Quant à l’idée (entendue ici ou là) que la présence de l’EHESS dans cette zone d’Aubervilliers, va créer une synergie avec les milieux populaires des alentours et ainsi, « rapprocher les sciences sociales des banlieues » (sic), on peut en douter pour la simple raison que, pour l’instant du moins, la zone ne comporte pas, à proximité, d’habitants, mais presqu’exclusivement des entrepôts. Seule une politique active, si tant est qu’elle soit judicieuse, pourrait permettre ce genre de dynamique entre l’EHESS et son nouvel environnement.

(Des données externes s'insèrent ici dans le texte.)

-- pv_equiv track=rewrite | github.com/qgasdg/Inha_DataStructure | student_week4_problem2.py | findVisitOrder
-- ===== SOURCE A (Python) =====
-- def findVisitOrder(n, x, y):
--     #base case : n = 0, 탐색 순서에 대한 인덱스가 1부터 시작하므로 모든 값에 1을 더해야 함
--     if n == 0:
--         return 1
--
--     #한 변의 길이가 2^n인 정사각형을 네 쿼터로 나누는 코드
--     quarter_size = 2**(n-1)
--     x_quarter = x//quarter_size
--     y_quarter = y//quarter_size
--     #각 쿼터의 방문 순서는 앞서 진행한 쿼터를 모두 더해야 하므로 각 쿼터 길이의 제곱을 사용해야 함
--     quarter_size_square = quarter_size**2
--
--
--     #쿼터의 위치에 따른 방문 순서 값을 더함. 재귀호출의 모듈러 연산은 quarter_size를 초과하는 행 또는 열 인덱스를 정규화하기 위함
--     if x_quarter == 0 and y_quarter == 0:
--         return quarter_size_square*2 + findVisitOrder(n-1, x%quarter_size, y%quarter_size)
--
--     elif x_quarter == 1 and y_quarter == 0:
--         return quarter_size_square*3 + findVisitOrder(n-1, x%quarter_size, y%quarter_size)
--
--     elif x_quarter == 0 and y_quarter == 1:
--         return quarter_size_square*1 + findVisitOrder(n-1, x%quarter_size, y%quarter_size)
--
--     elif x_quarter == 1 and y_quarter == 1:
--         return findVisitOrder(n-1, x%quarter_size, y%quarter_size)
-- ===== SOURCE B (Python) =====
-- def findVisitOrder(n, x, y):
--     # Iterative base-4 accumulation: one loop over the bit levels instead of recursion.
--     result = 1
--     for level in reversed(range(n)):
--         qs = 2 ** level
--         xq, yq = x // qs, y // qs
--         result += qs * qs * (2 + xq if yq == 0 else 1 - xq)
--         x %= qs
--         y %= qs
--     return result
-- ===== Notes on version B (the rewrite author's own statement) =====
-- stated objective: alternative
-- what changed: Replaces the recursive quadrant subdivision with an explicit iterative loop over the bit levels (reversed(range(n))) that accumulates the base-4 coefficient, computed arithmetically as 2+xq if yq==0 else 1-xq instead of a four-way branch, reducing x,y by modulo at each level.
-- outside the precondition, e.g. on findVisitOrder(1, 2, 0): A returns None, B returns 5; on findVisitOrder(-1, 0, 0): A raises ZeroDivisionError, B returns 1
import Mathlib
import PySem

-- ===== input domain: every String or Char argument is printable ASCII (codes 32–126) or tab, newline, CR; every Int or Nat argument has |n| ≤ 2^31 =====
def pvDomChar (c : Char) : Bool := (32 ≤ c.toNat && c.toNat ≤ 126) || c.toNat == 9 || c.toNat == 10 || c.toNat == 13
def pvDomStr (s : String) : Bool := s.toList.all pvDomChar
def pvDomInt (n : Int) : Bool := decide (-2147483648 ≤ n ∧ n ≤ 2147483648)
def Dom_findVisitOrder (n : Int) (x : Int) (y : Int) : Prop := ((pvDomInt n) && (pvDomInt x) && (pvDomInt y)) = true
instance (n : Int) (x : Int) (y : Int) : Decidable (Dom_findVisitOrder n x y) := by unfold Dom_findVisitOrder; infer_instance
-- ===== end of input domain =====

-- B re-implements the recursion as an iterative loop over the bit levels (alternative decomposition, same cost).

-- ===== PORT A =====
-- Recursion on the fuel n.toNat; exact for n ≥ 0 (Pre_). For n < 0 Python A recurses forever (excluded by Pre_).
def findVisitOrderAux : Nat → Int → Int → Int
  | 0, _, _ => 1
  | m + 1, x, y =>
    let quarter_size : Int := 2 ^ m
    let x_quarter := PySem.Int.floordiv x quarter_size
    let y_quarter := PySem.Int.floordiv y quarter_size
    let quarter_size_square := quarter_size ^ 2
    if x_quarter = 0 ∧ y_quarter = 0 then
      quarter_size_square * 2 + findVisitOrderAux m (PySem.Int.mod x quarter_size) (PySem.Int.mod y quarter_size)
    else if x_quarter = 1 ∧ y_quarter = 0 then
      quarter_size_square * 3 + findVisitOrderAux m (PySem.Int.mod x quarter_size) (PySem.Int.mod y quarter_size)
    else if x_quarter = 0 ∧ y_quarter = 1 then
      quarter_size_square * 1 + findVisitOrderAux m (PySem.Int.mod x quarter_size) (PySem.Int.mod y quarter_size)
    else if x_quarter = 1 ∧ y_quarter = 1 then
      findVisitOrderAux m (PySem.Int.mod x quarter_size) (PySem.Int.mod y quarter_size)
    else 0 -- Python falls off the end and returns None here: excluded by Pre_

def findVisitOrder (n : Int) (x : Int) (y : Int) : Int := findVisitOrderAux n.toNat x y

-- ===== PORT B =====
-- Iterative loop: for level in reversed(range(n)). level ≥ 0 inside the loop, so 2 ** level = 2 ^ level.toNat exactly.
def findVisitOrder_alt (n : Int) (x : Int) (y : Int) : Int :=
  ((PySem.List.pyRange 0 n 1).reverse.foldl
    (fun (st : Int × Int × Int) (level : Int) =>
      let qs : Int := 2 ^ level.toNat
      let xq := PySem.Int.floordiv st.2.1 qs
      let yq := PySem.Int.floordiv st.2.2 qs
      (st.1 + qs * qs * (if yq = 0 then 2 + xq else 1 - xq),
       PySem.Int.mod st.2.1 qs, PySem.Int.mod st.2.2 qs))
    (1, x, y)).1

-- ===== PRECONDITION & SPEC =====
-- Pre_ excludes inputs where A does not return an int: n < 0 (A recurses forever), and n > 0 with
-- x or y outside [0, 2^n) (the top-level quadrant test matches no branch and A returns None).
def Pre_findVisitOrder (n : Int) (x : Int) (y : Int) : Prop :=
  0 ≤ n ∧ (n = 0 ∨ (0 ≤ x ∧ x < 2 ^ n.toNat ∧ 0 ≤ y ∧ y < 2 ^ n.toNat))
instance (n : Int) (x : Int) (y : Int) : Decidable (Pre_findVisitOrder n x y) := by
  unfold Pre_findVisitOrder; infer_instance
def pvWitness_findVisitOrder : Int × Int × Int := (2, 1, 3)

def Spec_findVisitOrder (n : Int) (x : Int) (y : Int) (out : Int) : Prop := out = findVisitOrder_alt n x y
instance (n : Int) (x : Int) (y : Int) (out : Int) : Decidable (Spec_findVisitOrder n x y out) := by
  unfold Spec_findVisitOrder; infer_instance

-- ===== CLAIM (what is proved, stated in full; the proofs are below) =====
def Claim_equal_findVisitOrder : Prop := ∀ (n : Int) (x : Int) (y : Int), Dom_findVisitOrder n x y → Pre_findVisitOrder n x y → Spec_findVisitOrder n x y (findVisitOrder n x y)

-- ===== LEMMAS AND PROOFS =====

-- Characterise the quotient/remainder for x ∈ [0, 2*qs).
lemma fd01 (qs x : Int) (h0 : 0 < qs) (hx0 : 0 ≤ x) (hx : x < 2 * qs) :
    (x < qs ∧ PySem.Int.floordiv x qs = 0 ∧ PySem.Int.mod x qs = x) ∨
    (qs ≤ x ∧ PySem.Int.floordiv x qs = 1 ∧ PySem.Int.mod x qs = x - qs) := by
  have hsum := PySem.Int.floordiv_mul_add_mod x qs
  rcases lt_or_ge x qs with h | h
  · left
    have hq : PySem.Int.floordiv x qs = 0 := by
      rw [PySem.Int.floordiv_eq_iff_of_pos h0]; constructor <;> omega
    refine ⟨h, hq, ?_⟩; rw [hq] at hsum; omega
  · right
    have hq : PySem.Int.floordiv x qs = 1 := by
      rw [PySem.Int.floordiv_eq_iff_of_pos h0]; constructor <;> omega
    refine ⟨h, hq, ?_⟩; rw [hq] at hsum; omega

-- Loop invariant: the fold over levels m-1 … 0 adds exactly findVisitOrderAux m x y - 1 to the accumulator.
lemma loop_eq (m : Nat) : ∀ (r x y : Int), 0 ≤ x → x < 2 ^ m → 0 ≤ y → y < 2 ^ m →
    ((PySem.List.pyRange 0 (m : Int) 1).reverse.foldl
      (fun (st : Int × Int × Int) (level : Int) =>
        let qs : Int := 2 ^ level.toNat
        let xq := PySem.Int.floordiv st.2.1 qs
        let yq := PySem.Int.floordiv st.2.2 qs
        (st.1 + qs * qs * (if yq = 0 then 2 + xq else 1 - xq),
         PySem.Int.mod st.2.1 qs, PySem.Int.mod st.2.2 qs))
      (r, x, y)).1 = r + findVisitOrderAux m x y - 1 := by
  induction m with
  | zero =>
    intro r x y _ _ _ _
    simp [PySem.List.pyRange_one_eq_nil, findVisitOrderAux]
  | succ m ih =>
    intro r x y hx0 hx hy0 hy
    have hsplit : PySem.List.pyRange 0 ((m + 1 : Nat) : Int) 1
        = PySem.List.pyRange 0 (m : Int) 1 ++ [(m : Int)] := by
      have := PySem.List.pyRange_one_succ_right (a := 0) (b := (m : Int)) (by positivity)
      simpa using this
    rw [hsplit, List.reverse_append]
    simp only [List.reverse_singleton, List.singleton_append, List.foldl_cons]
    have hqs : (0 : Int) < 2 ^ m := by positivity
    have hm : ((m : Int)).toNat = m := by simp
    have hx2 : x < 2 * 2 ^ m := by
      have : (2 : Int) ^ (m + 1) = 2 * 2 ^ m := by ring
      omega
    have hy2 : y < 2 * 2 ^ m := by
      have : (2 : Int) ^ (m + 1) = 2 * 2 ^ m := by ring
      omega
    have hxm0 : 0 ≤ PySem.Int.mod x (2 ^ m) := PySem.Int.mod_nonneg x hqs
    have hxml : PySem.Int.mod x (2 ^ m) < 2 ^ m := PySem.Int.mod_lt x hqs
    have hym0 : 0 ≤ PySem.Int.mod y (2 ^ m) := PySem.Int.mod_nonneg y hqs
    have hyml : PySem.Int.mod y (2 ^ m) < 2 ^ m := PySem.Int.mod_lt y hqs
    rcases fd01 (2 ^ m) x hqs hx0 hx2 with ⟨_, hqx, _⟩ | ⟨_, hqx, _⟩ <;>
      rcases fd01 (2 ^ m) y hqs hy0 hy2 with ⟨_, hqy, _⟩ | ⟨_, hqy, _⟩ <;>
      · have hqx' := hqx
        have hqy' := hqy
        rw [PySem.Int.floordiv_eq_ediv_of_pos hqs] at hqx' hqy'
        simp only [hm, hqx, hqy]
        rw [ih _ _ _ hxm0 hxml hym0 hyml]
        simp [findVisitOrderAux, hqx', hqy']
        try ring

-- ===== VERDICT (by name: the statement is the Claim_ definition above) =====
theorem findVisitOrder_spec : Claim_equal_findVisitOrder := by
  intro n x y _ hpre
  obtain ⟨hn, hcase⟩ := hpre
  unfold Spec_findVisitOrder findVisitOrder findVisitOrder_alt
  have hcast : n = ((n.toNat : Nat) : Int) := by omega
  rcases hcase with h0 | ⟨hx0, hx, hy0, hy⟩
  · subst h0
    simp [PySem.List.pyRange_one_eq_nil, findVisitOrderAux]
  · have h := loop_eq n.toNat 1 x y hx0 hx hy0 hy
    rw [← hcast] at h
    rw [h]
    ring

Dans cette perspective, l’exemple de Sciences-po semble bien plus probant: permettre, dans un premier temps, à des jeunes issus des « banlieues » de venir étudier dans le cœur de Paris, et mieux encore, dans un quartier où se concentrent les pouvoirs politiques et intellectuels ; puis, dans un second temps, établir une extension (et non pas: déménager) dans une commune de la banlieue parisienne, afin de fortifier ce lien.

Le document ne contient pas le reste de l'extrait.